= Richard Bathurst =

British essayist and physician (died 1762)

Richard Bathurst (died 1762) was a British essayist and physician, born in Jamaica and sent to England to study medicine.

His father, Colonel Bathurst, brought to England in 1750 Francis Barber, who became famous as Samuel Johnson's black servant. "My dear friend, Dr. Bathurst", said Dr. Johnson, "declared he was glad that his father, who was a West India planter, had left his affairs in total ruin, because, having no estate, he was not under the temptation of having slaves". In 1745, Bathurst took the degree of M.B. at Peterhouse, Cambridge, and afterwards studied medicine in London, where he made the acquaintance of Dr. Johnson, and was a member of the club at the King's Head. "Dear Bathurst", Johnson used to say (Piozzi's Anecdotes) "was a man to my heart's content; he hated a fool and he hated a rogue, and he hated a whig: he was a very good hater." Bathurst was a contributor to The Adventurer, the newspaper conducted by Hawkesworth, with the assistance of Johnson and Joseph Warton.

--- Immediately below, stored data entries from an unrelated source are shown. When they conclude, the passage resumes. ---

-- pv_equiv track=rewrite | github.com/dcheng2022/advent_of_code_2023 | day1.py | calibrate_words
-- ===== SOURCE A (Python) =====
-- def calibrate_words(line):
--     lptr = 0
--     ldig = None
--     lfound = False
--     rptr = len(line) - 1
--     rdig = None
--     rfound = False
--     words_to_digits = {'one': 1,
--                        'two': 2,
--                        'three': 3,
--                        'four': 4,
--                        'five': 5,
--                        'six': 6,
--                        'seven': 7,
--                        'eight': 8,
--                        'nine': 9}
--
--     while not lfound and lptr < len(line):
--         for (word, digit) in words_to_digits.items():
--             if line[lptr:].startswith(word):
--                 ldig = digit
--                 lfound = True
--                 lptr -= 1
--                 break
--
--         lptr += 1
--
--     while not rfound and rptr > -1:
--         for (word, digit) in words_to_digits.items():
--             if line[rptr:].startswith(word):
--                 rdig = digit
--                 rfound = True
--                 rptr += 1
--                 break
--
--         rptr -= 1
--
--     numstr = ''.join([str(ldig), str(rdig)])
--
--     return (numstr, lptr, rptr)
-- ===== SOURCE B (Python) =====
-- WORDS = [('one', 1), ('two', 2), ('three', 3), ('four', 4), ('five', 5),
--          ('six', 6), ('seven', 7), ('eight', 8), ('nine', 9)]
--
--
-- def calibrate_words(line):
--     ldig = None
--     rdig = None
--     lptr = len(line)
--     rptr = -1
--     for i in range(len(line)):
--         digit = next((d for w, d in WORDS if line.startswith(w, i)), None)
--         if digit is not None:
--             if ldig is None:
--                 ldig = digit
--                 lptr = i
--             rdig = digit
--             rptr = i
--     return (str(ldig) + str(rdig), lptr, rptr)
-- ===== Notes on version B (the rewrite author's own statement) =====
-- stated objective: simpler
-- what changed: Replaces A's two separate while loops (a forward scan for the first spelled digit and a backward scan for the last) by a single forward pass that records the first match once and overwrites the last match on every match.
import Mathlib
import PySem

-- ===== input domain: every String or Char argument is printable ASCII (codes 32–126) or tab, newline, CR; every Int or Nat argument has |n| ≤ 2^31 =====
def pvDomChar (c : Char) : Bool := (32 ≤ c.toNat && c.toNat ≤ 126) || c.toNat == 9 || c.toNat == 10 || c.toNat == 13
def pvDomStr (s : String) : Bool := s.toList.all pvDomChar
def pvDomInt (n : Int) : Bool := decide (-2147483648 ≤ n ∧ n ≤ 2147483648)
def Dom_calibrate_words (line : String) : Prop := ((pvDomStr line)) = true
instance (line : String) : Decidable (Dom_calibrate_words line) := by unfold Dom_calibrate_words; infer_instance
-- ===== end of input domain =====

-- B replaces A's two opposite-direction while loops by one forward pass recording the
-- first and last spelled-digit match (objective: simpler decomposition, same cost).

-- ===== PORT A =====
-- words_to_digits.items() in insertion order
def pvWordsA : List (List Char × Int) :=
  [(['o','n','e'], 1), (['t','w','o'], 2), (['t','h','r','e','e'], 3), (['f','o','u','r'], 4),
   (['f','i','v','e'], 5), (['s','i','x'], 6), (['s','e','v','e','n'], 7), (['e','i','g','h','t'], 8),
   (['n','i','n','e'], 9)]

-- A's inner 'for (word, digit) in words_to_digits.items(): if <s>.startswith(word): … break'
def pvScanA (s : List Char) : List (List Char × Int) → Option Int
  | [] => none
  | (w, d) :: rest => if PySem.Chars.startswith s w then some d else pvScanA s rest

-- str(ldig): 'None' for None, str(digit) otherwise
def pvStrA (o : Option Int) : List Char :=
  match o with
  | none => ['N', 'o', 'n', 'e']
  | some d => PySem.Int.toChars d

-- 'while not lfound and lptr < len(line)'; on a match lptr -= 1 then lptr += 1 leaves it unchanged
def pvFwdA (cs : List Char) (lptr : Nat) : Option Int × Nat :=
  if _h : lptr < cs.length then
    match pvScanA (PySem.List.slice cs (some (lptr : Int)) none) pvWordsA with
    | some d => (some d, lptr)
    | none => pvFwdA cs (lptr + 1)
  else (none, lptr)
termination_by cs.length - lptr

-- 'while not rfound and rptr > -1'; on a match rptr += 1 then rptr -= 1 leaves it unchanged
def pvBwdA (cs : List Char) (rptr : Int) : Option Int × Int :=
  if _h : rptr > -1 then
    match pvScanA (PySem.List.slice cs (some rptr) none) pvWordsA with
    | some d => (some d, rptr)
    | none => pvBwdA cs (rptr - 1)
  else (none, rptr)
termination_by (rptr + 1).toNat
decreasing_by omega

def calibrate_words (line : String) : String × Int × Int :=
  let cs := line.toList
  let l := pvFwdA cs 0
  let r := pvBwdA cs ((cs.length : Int) - 1)
  (String.ofList (pvStrA l.1 ++ pvStrA r.1), (l.2 : Int), r.2)

-- ===== PORT B =====
def pvWordsB : List (List Char × Int) :=
  [(['o','n','e'], 1), (['t','w','o'], 2), (['t','h','r','e','e'], 3), (['f','o','u','r'], 4),
   (['f','i','v','e'], 5), (['s','i','x'], 6), (['s','e','v','e','n'], 7), (['e','i','g','h','t'], 8),
   (['n','i','n','e'], 9)]

-- 'next((d for w, d in WORDS if line.startswith(w, i)), None)';
-- line.startswith(w, i) with 0 ≤ i is exactly startswith on the i-th suffix
def pvMatchB (cs : List Char) (i : Nat) : Option Int :=
  (pvWordsB.find? (fun p => PySem.Chars.startswith (cs.drop i) p.1)).map Prod.snd

-- B's loop body over state (ldig, lptr, rdig, rptr)
def pvStepB (cs : List Char) (st : Option Int × Int × Option Int × Int) (i : Nat) :
    Option Int × Int × Option Int × Int :=
  match pvMatchB cs i with
  | some d =>
    match st.1 with
    | none => (some d, (i : Int), some d, (i : Int))
    | some _ => (st.1, st.2.1, some d, (i : Int))
  | none => st

def pvStrB (o : Option Int) : List Char :=
  match o with
  | none => ['N', 'o', 'n', 'e']
  | some d => PySem.Int.toChars d

def calibrate_words_alt (line : String) : String × Int × Int :=
  let cs := line.toList
  let st := (List.range cs.length).foldl (pvStepB cs) (none, (cs.length : Int), none, -1)
  (String.ofList (pvStrB st.1 ++ pvStrB st.2.2.1), st.2.1, st.2.2.2)

-- ===== PRECONDITION & SPEC =====
def Spec_calibrate_words (line : String) (out : String × Int × Int) : Prop := out = calibrate_words_alt line
instance (line : String) (out : String × Int × Int) : Decidable (Spec_calibrate_words line out) := by unfold Spec_calibrate_words; infer_instance

-- ===== CLAIM (what is proved, stated in full; the proofs are below) =====
def Claim_equal_calibrate_words : Prop := ∀ (line : String), Dom_calibrate_words line → Spec_calibrate_words line (calibrate_words line)

-- ===== LEMMAS AND PROOFS =====

-- the match at index i, paired with i
def pvPM (cs : List Char) (i : Nat) : Option (Int × Nat) :=
  (pvScanA (List.drop i cs) pvWordsA).map (fun d => (d, i))

theorem pvScanA_eq_find (s : List Char) (ws : List (List Char × Int)) :
    pvScanA s ws = (ws.find? (fun p => PySem.Chars.startswith s p.1)).map Prod.snd := by
  induction ws with
  | nil => rfl
  | cons p rest ih =>
    obtain ⟨w, d⟩ := p
    simp only [pvScanA, List.find?]
    by_cases h : PySem.Chars.startswith s w = true
    · simp [h]
    · simp [h, ih]

theorem pvMatchB_eq_scan (cs : List Char) (i : Nat) :
    pvMatchB cs i = pvScanA (List.drop i cs) pvWordsA := by
  rw [pvMatchB, pvScanA_eq_find, show pvWordsB = pvWordsA from rfl]

theorem pvFwdA_char (cs : List Char) (k : Nat) (hk : k ≤ cs.length) :
    pvFwdA cs k =
      match ((List.range' k (cs.length - k)).filterMap (pvPM cs)).head? with
      | some p => (some p.1, p.2)
      | none => (none, cs.length) := by
  generalize hn : cs.length - k = n
  induction n generalizing k with
  | zero =>
    have hk' : k = cs.length := by omega
    rw [pvFwdA]
    simp [hk', List.range']
  | succ n ih =>
    have hk' : k < cs.length := by omega
    rw [pvFwdA]
    simp only [hk', dif_pos, PySem.List.slice_from_natCast]
    rw [List.range'_succ, List.filterMap_cons]
    cases h : pvScanA (List.drop k cs) pvWordsA with
    | some d => simp [pvPM, h]
    | none =>
      simp only [pvPM, h, Option.map_none]
      exact ih (k + 1) (by omega) (by omega)

theorem pvBwdA_char (cs : List Char) (j : Nat) (hj : j ≤ cs.length) :
    pvBwdA cs ((j : Int) - 1) =
      match ((List.range j).filterMap (pvPM cs)).getLast? with
      | some p => (some p.1, (p.2 : Int))
      | none => (none, -1) := by
  induction j with
  | zero =>
    rw [pvBwdA]
    simp [List.range_zero]
  | succ j ih =>
    have harg : ((j + 1 : Nat) : Int) - 1 = (j : Int) := by push_cast; ring
    rw [harg, pvBwdA]
    have hpos : ((j : Int) > -1) := by omega
    simp only [hpos, dif_pos, PySem.List.slice_from_natCast]
    rw [List.range_succ, List.filterMap_append, List.filterMap_cons]
    cases h : pvScanA (List.drop j cs) pvWordsA with
    | some d => simp [pvPM, h]
    | none =>
      simp only [pvPM, h, Option.map_none, List.filterMap_nil, List.append_nil]
      have := ih (by omega)
      rw [show (j : Int) - 1 = ((j : Nat) : Int) - 1 from rfl] at this
      exact this

-- B's fold over range n computes (first match, last match) of the first n indices
theorem pvFoldB_char (cs : List Char) (n : Nat) :
    (List.range n).foldl (pvStepB cs) (none, (cs.length : Int), none, -1) =
      ((match ((List.range n).filterMap (pvPM cs)).head? with
        | some p => (some p.1 : Option Int)
        | none => none),
       (match ((List.range n).filterMap (pvPM cs)).head? with
        | some p => ((p.2 : Int) : Int)
        | none => (cs.length : Int)),
       (match ((List.range n).filterMap (pvPM cs)).getLast? with
        | some p => (some p.1 : Option Int)
        | none => none),
       (match ((List.range n).filterMap (pvPM cs)).getLast? with
        | some p => ((p.2 : Int) : Int)
        | none => (-1 : Int))) := by
  induction n with
  | zero => simp [List.range_zero]
  | succ n ih =>
    rw [List.range_succ, List.foldl_append, ih, List.filterMap_append, List.filterMap_cons]
    simp only [List.foldl_cons, List.foldl_nil, pvStepB, pvMatchB_eq_scan]
    cases h : pvScanA (List.drop n cs) pvWordsA with
    | none =>
      have hp : pvPM cs n = none := by simp [pvPM, h]
      simp [hp]
    | some d =>
      have hp : pvPM cs n = some (d, n) := by simp [pvPM, h]
      simp only [hp, List.filterMap_nil, List.getLast?_concat]
      cases hh : ((List.range n).filterMap (pvPM cs)).head? with
      | none =>
        have hnil : (List.range n).filterMap (pvPM cs) = [] := by
          simpa using hh
        rw [hnil]
        simp
      | some p =>
        obtain ⟨t, ht⟩ := List.head?_eq_some_iff.mp hh
        rw [ht]
        simp

theorem pvStrB_eq (o : Option Int) : pvStrB o = pvStrA o := by
  cases o <;> rfl

-- ===== VERDICT (by name: the statement is the Claim_ definition above) =====
theorem calibrate_words_spec : Claim_equal_calibrate_words := by
  intro line _
  show calibrate_words line = calibrate_words_alt line
  simp only [calibrate_words, calibrate_words_alt]
  rw [pvFwdA_char line.toList 0 (Nat.zero_le _),
      pvBwdA_char line.toList line.toList.length le_rfl,
      pvFoldB_char line.toList line.toList.length]
  rw [Nat.sub_zero, ← List.range_eq_range']
  cases hM : ((List.range line.toList.length).filterMap (pvPM line.toList)).head? <;>
  cases hL : ((List.range line.toList.length).filterMap (pvPM line.toList)).getLast? <;>
    simp [pvStrB_eq]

In September 1754, Bathurst was elected physician to the Middlesex Hospital, but went to Barbados, whence he wrote two letters to Johnson in 1757 (published by Croker), and became an army physician in the expedition against Havannah, where he died of fever in 1762. "The Havannah is taken; a conquest too dearly obtained" exclaimed Johnson, "for Bathurst died before it. Vix Priamus tanti totaque Troja fuit. Boswell says, on Mrs. Williams's authority, that Dr. Johnson dictated the essays in The Adventurer signed "T." to Bathurst, who wrote them down and sold them for two guineas each to his own benefit. Johnson would not acknowledge them, but smiled when he said he did not write them. It is a curious fact that Dr. Johnson often named Bathurst in his prayers after the death of the latter.